I'm writing you this letter to tell you that I'm leaving you for good.
I've been a good woman to you for seven years and I have nothing to show for it.
These last two weeks
Your boss called to tell me that you had quit your job today and that was the last straw.
Last week, you came home and didn't notice that I had gotten my hair and nails done, cooked your favorite meal and even wore a brand new negligee.
You came home and ate in two minutes, and went straight to sleep after watching the game.
You don't tell me you love me anymore, you don't touch me or anything.
Either you're cheating or you don't love me anymore, what ever the case is, I'm gone.
P.S. If you're trying to find me, don't. Your BROTHER and I are moving away to West Virginia together! Have a great life!
Your EX-Wife
 

Dear Wife

Nothing has made my day more than receiving your letter.

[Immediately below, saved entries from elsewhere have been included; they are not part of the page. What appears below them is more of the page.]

-- pv_equiv track=rewrite | github.com/vinicius-vs/base64 | Base64.py | converter_caracter_para_decimal
-- ===== SOURCE A (Python) =====
-- def converter_caracter_para_decimal(texto):
--     tabela64 = ['A', 'B', 'C', 'D', 'E', 'F', 'G', 'H', 'I', 'J', 'K', 'L', 'M', 'N', 'O', 'P', 'Q', 'R', 'S', 'T', 'U',
--                 'V', 'W', 'X', 'Y', 'Z',
--                 'a', 'b', 'c', 'd', 'e', 'f', 'g', 'h', 'i', 'j', 'k', 'l', 'm', 'n', 'o', 'p', 'q', 'r', 's', 't', 'u',
--                 'v', 'w', 'x', 'y', 'z',
--                 '0', '1', '2', '3', '4', '5', '6', '7', '8', '9', '+', '/']
--     decimal = []
--     for i in range(len(texto)):
--         for a in range(len(tabela64)):
--             if texto[i]==tabela64[a]:
--                 decimal.append(a)
--                 break
--     return decimal
-- ===== SOURCE B (Python) =====
-- def converter_caracter_para_decimal(texto):
--     decimal = []
--     for c in texto:
--         o = ord(c)
--         if 65 <= o <= 90:        # 'A'-'Z'
--             decimal.append(o - 65)
--         elif 97 <= o <= 122:     # 'a'-'z'
--             decimal.append(o - 71)
--         elif 48 <= o <= 57:      # '0'-'9'
--             decimal.append(o + 4)
--         elif c == '+':
--             decimal.append(62)
--         elif c == '/':
--             decimal.append(63)
--     return decimal
-- ===== Notes on version B (the rewrite author's own statement) =====
-- stated objective: faster
-- what changed: Replaces the per-character linear scan of a 64-entry table with closed-form ord-range arithmetic (five range tests) to compute each index directly.
import Mathlib
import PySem

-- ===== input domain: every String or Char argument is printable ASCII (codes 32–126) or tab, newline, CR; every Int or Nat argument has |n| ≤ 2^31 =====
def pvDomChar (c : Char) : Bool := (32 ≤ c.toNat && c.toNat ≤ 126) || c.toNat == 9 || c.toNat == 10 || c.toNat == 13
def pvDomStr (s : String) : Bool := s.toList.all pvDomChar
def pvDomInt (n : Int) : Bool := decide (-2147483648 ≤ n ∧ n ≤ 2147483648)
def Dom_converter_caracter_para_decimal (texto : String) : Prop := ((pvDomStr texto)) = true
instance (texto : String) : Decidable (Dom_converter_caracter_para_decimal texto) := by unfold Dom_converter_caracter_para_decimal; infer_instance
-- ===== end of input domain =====

-- B replaces A's per-character linear scan of the 64-entry base64 table by closed-form ord-range arithmetic.

-- ===== PORT A =====
-- A's literal table
def pvTabela64 : List Char :=
  ['A','B','C','D','E','F','G','H','I','J','K','L','M','N','O','P','Q','R','S','T','U',
   'V','W','X','Y','Z',
   'a','b','c','d','e','f','g','h','i','j','k','l','m','n','o','p','q','r','s','t','u',
   'v','w','x','y','z',
   '0','1','2','3','4','5','6','7','8','9','+','/']

-- A's inner 'for a in range(len(tabela64)): if texto[i]==tabela64[a]: … break' loop:
-- first index whose table entry equals the char (none = no match, nothing appended)
def pvScan (c : Char) : List Char → Int → Option Int
  | [], _ => none
  | x :: rest, a => if c = x then some a else pvScan c rest (a + 1)

-- A's step for one character of the outer loop
def pvStepA (decimal : List Int) (c : Char) : List Int :=
  match pvScan c pvTabela64 0 with
  | some a => decimal ++ [a]
  | none => decimal

def converter_caracter_para_decimal (texto : String) : List Int :=
  texto.toList.foldl pvStepA []

-- ===== PORT B =====
-- B's step: classify the char by ord ranges and append the computed index
def pvStepB (decimal : List Int) (c : Char) : List Int :=
  let o : Int := c.toNat
  if 65 ≤ o ∧ o ≤ 90 then decimal ++ [o - 65]
  else if 97 ≤ o ∧ o ≤ 122 then decimal ++ [o - 71]
  else if 48 ≤ o ∧ o ≤ 57 then decimal ++ [o + 4]
  else if c = '+' then decimal ++ [62]
  else if c = '/' then decimal ++ [63]
  else decimal

def converter_caracter_para_decimal_alt (texto : String) : List Int :=
  texto.toList.foldl pvStepB []

-- ===== PRECONDITION & SPEC =====
def Spec_converter_caracter_para_decimal (texto : String) (out : List Int) : Prop := out = converter_caracter_para_decimal_alt texto
instance (texto : String) (out : List Int) : Decidable (Spec_converter_caracter_para_decimal texto out) := by unfold Spec_converter_caracter_para_decimal; infer_instance

-- ===== CLAIM (what is proved, stated in full; the proofs are below) =====
def Claim_equal_converter_caracter_para_decimal : Prop := ∀ (texto : String), Dom_converter_caracter_para_decimal texto → Spec_converter_caracter_para_decimal texto (converter_caracter_para_decimal texto)

-- ===== LEMMAS AND PROOFS =====

-- char equality is code-point equality
theorem pv_char_eq_iff_toNat (c d : Char) : (c = d) ↔ (c.toNat = d.toNat) :=
  ⟨fun h => h ▸ rfl, fun h => by
    have := congrArg Char.ofNat h
    rwa [Char.ofNat_toNat, Char.ofNat_toNat] at this⟩

-- the table scan, carried out on code points
def pvScanN (m : Nat) : List Nat → Int → Option Int
  | [], _ => none
  | x :: rest, a => if m = x then some a else pvScanN m rest (a + 1)

theorem pvScan_toNat (c : Char) (l : List Char) (a : Int) :
    pvScan c l a = pvScanN c.toNat (l.map Char.toNat) a := by
  induction l generalizing a with
  | nil => rfl
  | cons x rest ih =>
    simp only [pvScan, pvScanN, List.map_cons, pv_char_eq_iff_toNat]
    split_ifs with h
    · rfl
    · exact ih (a + 1)

-- the table's code points, as three consecutive runs plus the two symbols
theorem pvTabela64_codes :
    pvTabela64.map Char.toNat =
      (List.range 26).map (65 + ·) ++ (List.range 26).map (97 + ·) ++
        (List.range 10).map (48 + ·) ++ [43, 47] := by
  simp [pvTabela64, List.range]
  rfl

-- scanning a consecutive run of codes
theorem pvScanN_run (m : Nat) (len : Nat) (s : Nat) (a : Int) (rest : List Nat) :
    pvScanN m ((List.range len).map (s + ·) ++ rest) a =
      if s ≤ m ∧ m < s + len then some (a + ((m : Int) - s))
      else pvScanN m rest (a + len) := by
  induction len generalizing s a with
  | zero => simp
  | succ k ih =>
    rw [List.range_succ_eq_map]
    simp only [List.map_cons, List.map_map, List.cons_append, pvScanN]
    have hmap : ((fun x => s + x) ∘ Nat.succ) = (fun x => (s + 1) + x) := by
      funext j; simp; omega
    rw [hmap, ih (s + 1) (a + 1)]
    split_ifs with h1 h2 h2 <;>
      first
        | (simp only [Option.some.injEq]; subst h1; ring)
        | (simp only [Option.some.injEq]; omega)
        | (exfalso; omega)
        | (congr 1; omega)

-- scanning the two leftover symbol codes
theorem pvScanN_tail (m : Nat) (a : Int) :
    pvScanN m [43, 47] a = if m = 43 then some a else if m = 47 then some (a + 1) else none := rfl

-- the full scan equals B's ord-range classification, for every character
theorem pvScan_eq_delta (c : Char) :
    pvScan c pvTabela64 0 =
      (if 65 ≤ (c.toNat : Int) ∧ (c.toNat : Int) ≤ 90 then some ((c.toNat : Int) - 65)
       else if 97 ≤ (c.toNat : Int) ∧ (c.toNat : Int) ≤ 122 then some ((c.toNat : Int) - 71)
       else if 48 ≤ (c.toNat : Int) ∧ (c.toNat : Int) ≤ 57 then some ((c.toNat : Int) + 4)
       else if c = '+' then some 62
       else if c = '/' then some 63
       else none) := by
  rw [pvScan_toNat, pvTabela64_codes]
  rw [List.append_assoc, List.append_assoc, pvScanN_run, pvScanN_run, pvScanN_run, pvScanN_tail]
  simp only [pv_char_eq_iff_toNat, show ('+').toNat = 43 from rfl, show ('/').toNat = 47 from rfl]
  split_ifs <;>
    first
      | (simp only [Option.some.injEq]; push_cast; omega)
      | rfl
      | (exfalso; omega)

theorem pvStep_agree (d : List Int) (c : Char) : pvStepA d c = pvStepB d c := by
  unfold pvStepA pvStepB
  dsimp only
  rw [pvScan_eq_delta c]
  split_ifs <;> rfl

-- ===== VERDICT (by name: the statement is the Claim_ definition above) =====
theorem converter_caracter_para_decimal_spec : Claim_equal_converter_caracter_para_decimal := by
  intro texto _
  unfold Spec_converter_caracter_para_decimal converter_caracter_para_decimal converter_caracter_para_decimal_alt
  have : pvStepA = pvStepB := funext fun d => funext fun c => pvStep_agree d c
  rw [this]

It's true that you and I have been married for seven years, although a good woman is a far cry from what you've been.

I watch sports so much to try to drown out your constant nagging.

Too bad that doesn't work.

I did notice when you cut off all of your hair last week, the first thing that came to mind was "You look just like a man!"

My mother raised me to not say anything if you can't say anything nice.

When you cooked my favorite meal, you must have gotten me confused with MY BROTHER, because I stopped eating pork seven years ago.

I went to sleep on you when you had on that new negligee because the price tag was still on it.

I prayed that it was a coincidence that my brother had just borrowed fifty dollars from me that morning and your negligee was $49.99.

After all of this, I still loved you and felt that we could work it out.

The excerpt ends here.